Десяти часов утра еще нет, а мы уже будем наклюканные.
- Темыч? Серьезно? А как же долбоящер, козлина, кретин в погонах?
За время наших отношений как она только Тёму не величала. И за глаза, и в них. Искры между ними было не меньше, чем между мной и им.
- Да жалко его что-то стало. Когда последний раз его видела, выглядел он как сусел побитый, - в переводе с Наташиного – суслик побитый. – Заросший, опухший, потасканный. Мне даже показалось, что похудел.
Блд.
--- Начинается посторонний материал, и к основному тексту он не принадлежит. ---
theorem pvSplit_ne_nil (l : List Char) : pvSplit l ≠ [] := by
  induction l with
  | nil => simp [pvSplit]
  | cons c r ih =>
    simp only [pvSplit]
    split
    · simp
    · cases hr : pvSplit r with
      | nil => exact absurd hr ih
      | cons a t => simp

theorem splitOn_go_eq (fuel : Nat) (l cur : List Char) (acc : List (List Char))
    (h : l.length ≤ fuel) :
    PySem.Chars.splitOn.go [';'] fuel l cur acc
      = acc.reverse ++ (pvSplit l).modifyHead (cur.reverse ++ ·) := by
  induction fuel generalizing l cur acc with
  | zero =>
    have hl : l = [] := List.eq_nil_of_length_eq_zero (Nat.le_zero.mp h)
    subst hl
    rw [PySem.Chars.splitOn.go]
    simp [pvSplit]
  | succ fuel ih =>
    cases l with
    | nil =>
      rw [PySem.Chars.splitOn.go]
      all_goals simp [pvSplit]
    | cons c rest =>
      rw [PySem.Chars.splitOn.go]
      by_cases hc : c = ';'
      · subst hc
        have hp : [';'].isPrefixOf (';' :: rest) = true := by simp [List.isPrefixOf]
        simp only [hp, if_pos, List.length_cons, List.length_nil, Nat.zero_add,
          List.drop_succ_cons, List.drop_zero]
        rw [ih rest [] _ (by simpa using Nat.succ_le_succ_iff.mp h)]
        simp [pvSplit]
        cases pvSplit rest <;> simp
      · have hp : [';'].isPrefixOf (c :: rest) = false := by
          simp [List.isPrefixOf]; exact fun hcc => hc hcc.symm
        simp only [hp]
        rw [ih rest (c :: cur) _ (by simpa using Nat.succ_le_succ_iff.mp h)]
        have hcs : (c = ';') = False := by simp [hc]
        simp only [pvSplit, hcs, if_false]
        cases hr : pvSplit rest with
        | nil => exact absurd hr (pvSplit_ne_nil rest)
        | cons a t => simp

theorem splitOn_eq_pvSplit (cs : List Char) : PySem.Chars.splitOn cs [';'] = pvSplit cs := by
  rw [PySem.Chars.splitOn, splitOn_go_eq _ _ _ _ (by omega)]
  cases hr : pvSplit cs with
  | nil => exact absurd hr (pvSplit_ne_nil cs)
  | cons a t => simp

theorem splitOnMax_go_zero (fuel : Nat) (l cur : List Char) (acc : List (List Char)) :
    PySem.Chars.splitOnMax.go [':'] fuel 0 l cur acc = acc.reverse ++ [cur.reverse ++ l] := by
  induction fuel generalizing l cur acc with
  | zero => rw [PySem.Chars.splitOnMax.go]; simp
  | succ fuel ih =>
    cases l with
    | nil => rw [PySem.Chars.splitOnMax.go]; all_goals simp
    | cons c rest => rw [PySem.Chars.splitOnMax.go]; simp

theorem splitOnMax_go_one (fuel : Nat) (l cur : List Char) (acc : List (List Char))
    (h : l.length ≤ fuel) :
    PySem.Chars.splitOnMax.go [':'] fuel 1 l cur acc
      = acc.reverse ++ (if ':' ∈ l then
          [cur.reverse ++ l.takeWhile (· ≠ ':'), (l.dropWhile (· ≠ ':')).drop 1]
        else [cur.reverse ++ l]) := by
  induction fuel generalizing l cur acc with
  | zero =>
    have hl : l = [] := List.eq_nil_of_length_eq_zero (Nat.le_zero.mp h)
    subst hl
    rw [PySem.Chars.splitOnMax.go]
    simp
  | succ fuel ih =>
    cases l with
    | nil => rw [PySem.Chars.splitOnMax.go]; all_goals simp
    | cons c rest =>
      rw [PySem.Chars.splitOnMax.go]
      by_cases hc : c = ':'
      · subst hc
        have hp : [':'].isPrefixOf (':' :: rest) = true := by simp [List.isPrefixOf]
        simp only [hp, if_pos, List.length_singleton, List.drop_succ_cons, List.drop_zero,
          if_neg (by omega : ¬ (1 : Nat) = 0)]
        rw [splitOnMax_go_zero]
        simp [List.takeWhile, List.dropWhile]
      · have hp : [':'].isPrefixOf (c :: rest) = false := by
          simp [List.isPrefixOf]; exact fun hcc => hc hcc.symm
        simp only [hp, if_neg (by omega : ¬ (1 : Nat) = 0), Bool.false_eq_true, if_false]
        rw [ih rest (c :: cur) _ (by simpa using Nat.succ_le_succ_iff.mp h)]
        have hcs : (· ≠ ':') c = true := by simp [hc]
        by_cases hm : ':' ∈ rest
        · simp [hm, hc]
        · have hmm : (':' ∈ (c :: rest)) = False := by
            simp [hm]; exact fun hcc => hc hcc.symm
          simp [hm, hmm]

theorem splitOnMax_one (l : List Char) :
    PySem.Chars.splitOnMax l [':'] 1
      = if ':' ∈ l then [l.takeWhile (· ≠ ':'), (l.dropWhile (· ≠ ':')).drop 1] else [l] := by
  rw [PySem.Chars.splitOnMax]
  rw [if_neg (by omega)]
  have h1 : (1 : Int).toNat = 1 := rfl
  rw [h1, splitOnMax_go_one _ _ _ _ (by omega)]
  simp

theorem afold_eq_pvStep (d : PySem.Dict String String) (seg : List Char) :
    (match PySem.Str.splitMax? (String.ofList seg) ":" 1 with
      | some [key, value] => d.insert (PySem.Str.strip key) (PySem.Str.strip value)
      | _ => d) = pvStep d seg := by
  rw [PySem.Str.splitMax?]
  have hts : (String.ofList seg).toList = seg := by simp
  rw [hts]
  rw [PySem.Chars.splitMax?]
  rw [if_neg (by decide)]
  have : (":" : String).toList = [':'] := rfl
  rw [this, splitOnMax_one]
  by_cases hm : ':' ∈ seg
  · simp only [hm, if_pos, Option.map_some, List.map_cons, List.map_nil]
    rw [pvStep, if_pos hm]
    simp [PySem.Str.strip]
  · simp only [hm, if_false, Option.map_some, List.map_cons, List.map_nil]
    rw [pvStep, if_neg hm]

theorem pvSplit_append_semi (xs ys : List Char) :
    pvSplit (xs ++ ';' :: ys) = pvSplit xs ++ pvSplit ys := by
  induction xs with
  | nil => simp [pvSplit]
  | cons c t ih =>
    by_cases hc : c = ';'
    · subst hc; simp [pvSplit, ih]
    · simp only [List.cons_append, pvSplit, if_neg hc, ih]
      cases hr : pvSplit t with
      | nil => exact absurd hr (pvSplit_ne_nil t)
      | cons a u => simp

theorem foldl_pvStep_semis (ts : List Char) (h : ∀ c ∈ ts, c = ';')
    (d : PySem.Dict String String) : (pvSplit ts).foldl pvStep d = d := by
  induction ts with
  | nil => simp [pvSplit, pvStep]
  | cons c t ih =>
    have hc : c = ';' := h c (by simp)
    subst hc
    simp only [pvSplit]
    exact ih (fun c hc => h c (by simp [hc]))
Не точно, но возможно, во мне еще что-то екает.
- Где ты успела его рассмотреть? Похудел, - передразниваю её.
- Как где? В квартире твоей.
У меня от удивления все из рук валится. Кусочки огурцов падают на раскаленную поверхность. Крышка электрогриля опускается. Если он стейк за пять минут до состояния гренки сжигает, то овощи. Но это мелочи, поем и горелое.
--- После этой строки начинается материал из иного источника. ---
-- pv_equiv track=rewrite | github.com/Romario27/Intro-Taller-de-Programacion | Introduccion/Codigos/Recursividad de pila/Listas/7) 14-03-18 listas.py | positivos_aux
-- ===== SOURCE A (Python) =====
-- def positivos_aux(lista):
--     if lista==[]:
--         return True
--     else:
--         if lista[0]<0:
--             return False
--         else:
--             return positivos_aux(lista[1:])
-- ===== SOURCE B (Python) =====
-- def positivos_aux(lista):
--     ok = True
--     for x in lista:
--         if x < 0:
--             ok = False
--     return ok
-- ===== Notes on version B (the rewrite author's own statement) =====
-- stated objective: idiomatic
-- what changed: Replaced the tail recursion over successive list slices by a flat iterative pass folding a boolean flag over the elements.
import Mathlib
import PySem

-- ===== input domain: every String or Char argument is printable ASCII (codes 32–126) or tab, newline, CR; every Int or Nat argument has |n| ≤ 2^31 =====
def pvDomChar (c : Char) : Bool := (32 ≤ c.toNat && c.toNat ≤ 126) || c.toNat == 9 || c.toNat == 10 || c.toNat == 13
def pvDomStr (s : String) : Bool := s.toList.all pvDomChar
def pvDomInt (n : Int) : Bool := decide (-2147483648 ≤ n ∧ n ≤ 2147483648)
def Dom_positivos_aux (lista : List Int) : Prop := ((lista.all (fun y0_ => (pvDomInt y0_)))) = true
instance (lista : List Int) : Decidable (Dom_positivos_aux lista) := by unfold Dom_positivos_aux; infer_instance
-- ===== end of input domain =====

-- ===== PORT A =====
-- B replaces A's slice-based tail recursion by a single iterative pass folding a flag (idiomatic).
def positivos_aux (lista : List Int) : Bool :=
  if lista = [] then true
  else
    match lista with
    | [] => true
    | x :: rest => if x < 0 then false else positivos_aux rest

-- ===== PORT B =====
def positivos_aux_alt (lista : List Int) : Bool :=
  lista.foldl (fun ok x => if x < 0 then false else ok) true

-- ===== PRECONDITION & SPEC =====
def Spec_positivos_aux (lista : List Int) (out : Bool) : Prop := out = positivos_aux_alt lista
instance (lista : List Int) (out : Bool) : Decidable (Spec_positivos_aux lista out) := by unfold Spec_positivos_aux; infer_instance

-- ===== CLAIM (what is proved, stated in full; the proofs are below) =====
def Claim_equal_positivos_aux : Prop := ∀ (lista : List Int), Dom_positivos_aux lista → Spec_positivos_aux lista (positivos_aux lista)

-- ===== LEMMAS AND PROOFS =====

-- ===== VERDICT (by name: the statement is the Claim_ definition above) =====
lemma foldl_flag_false (l : List Int) :
    l.foldl (fun ok x => if x < 0 then false else ok) false = false := by
  induction l with
  | nil => rfl
  | cons x rest ih => simpa [List.foldl] using ih

lemma positivos_eq (l : List Int) : positivos_aux l = positivos_aux_alt l := by
  induction l with
  | nil => rfl
  | cons x rest ih =>
    unfold positivos_aux positivos_aux_alt
    by_cases h : x < 0
    · have hf := foldl_flag_false rest
      simp only [List.foldl] at hf ⊢
      simpa [h] using hf
    · simpa [List.foldl, h, positivos_aux_alt] using ih

theorem positivos_aux_spec : Claim_equal_positivos_aux := by
  intro lista _
  unfold Spec_positivos_aux
  exact positivos_eq lista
- Что он делал в моей квартире? – я ключи забирала, Артём отдал их спокойно. Опять придется менять замки.
- Цветы выкидывал, так хорошо, что мы с девчонками к себе успели часть утащить. Ой, - подруга осекается. Смотрит на меня внимательно, и до неё доходить начинает. – Ну, козлина же, а! Алён, я подумала, что ты сама его пустила, честное слово. Мало ли, женушка выгнала, - приподнимает одну сторону губ, кривится. – Ты же душа вечно добрая, особенно по отношению к нему. Я мимо проезжала, смотрю - свет горит в окнах. Вернулась, заехала. Он открыл быстро, выглядел неважно совсем. Пзд. Давай заяву на него напишем? Сто тридцать девятая, кажется.
Из меня смешок истерический вырывается. Заместитель руководителя следственного управления пойман за незаконное проникновение в жилище своей любовницы… Огонь новость была бы, но нет, воздержусь.
Щеки руками обхватываю, они пылают. Руки же наоборот ледяные. Как ты, Алёна Богдановна, докатилась до жизни такой? Мне уже даже не стыдно, скорее интересно, когда эта хрень прекратится. Который раз уже так, всё идет хорошо – хорошо, потом раз и Артём.
- Иди уже, выпей, расслабься, - Наташа мягко меня оттесняет. – Побледнела вся. Я сама с готовкой закончу.
Рефлексировать долго у меня не выходит. На кухню заходит наш мелкий блондинчик, в подаренном мною спортивном костюме. С одной стороны – мне приятно, с другой – у них в школе форма.
- Ты почему не на уроке?
- Приболел, - старается изобразить кашель, которого нет. – Медработник температуру измерила и отпустила меня домой, лечиться.
- И какая у нас температура?
- Тридцать девять, - выдает почти с гордостью. Как же дети легко палятся.
Батюшки! Да вы че? А что не сорок?
- Иди сюда, - встаю сама, подхожу к окну, и зову его подойти. В солнечном свете слизистые проглядываются хорошо.
Полминуты хватает осмотреть глаза и горло.
- Куртку снимай. Футболку можешь оставить. Руки подними.
Племянник мешкает, глаза бегает. Пытается придумать, как выкрутиться. Тем самым подтверждает мои мысли о том, что я увижу на его теле.
- Советую тебе поживее решаться. Или показываешь мне подмышки или признаешься. Я не шучу.
Играем ва – банк.
То, что я вижу в подмышечных впадинах, меня не радует.
- Это не ожог, аллергическая реакция. Что это было?
Марк молчит, взгляд потупил. Выглядит так, словно заплачет сейчас.
- Анафилактический шок более чем в двадцати процентах случае приводит к смерти. И я тебя, возможно, удивлю, но для того, чтоб он наступил не обязательно что – то есть, пить, или вводить в кровь. Достаточно местного воздействия. Все зависит от степени реакции организма, а они сугубо индивидуальные.
- Клей канцелярский. У меня на него аллергия. Насморк быстро прошел, я принял антигистаминное, но чешется очень, - плечом передергивает. – Я просто очень с вами побыть хотел, - проводит рукой по лицу, под носом.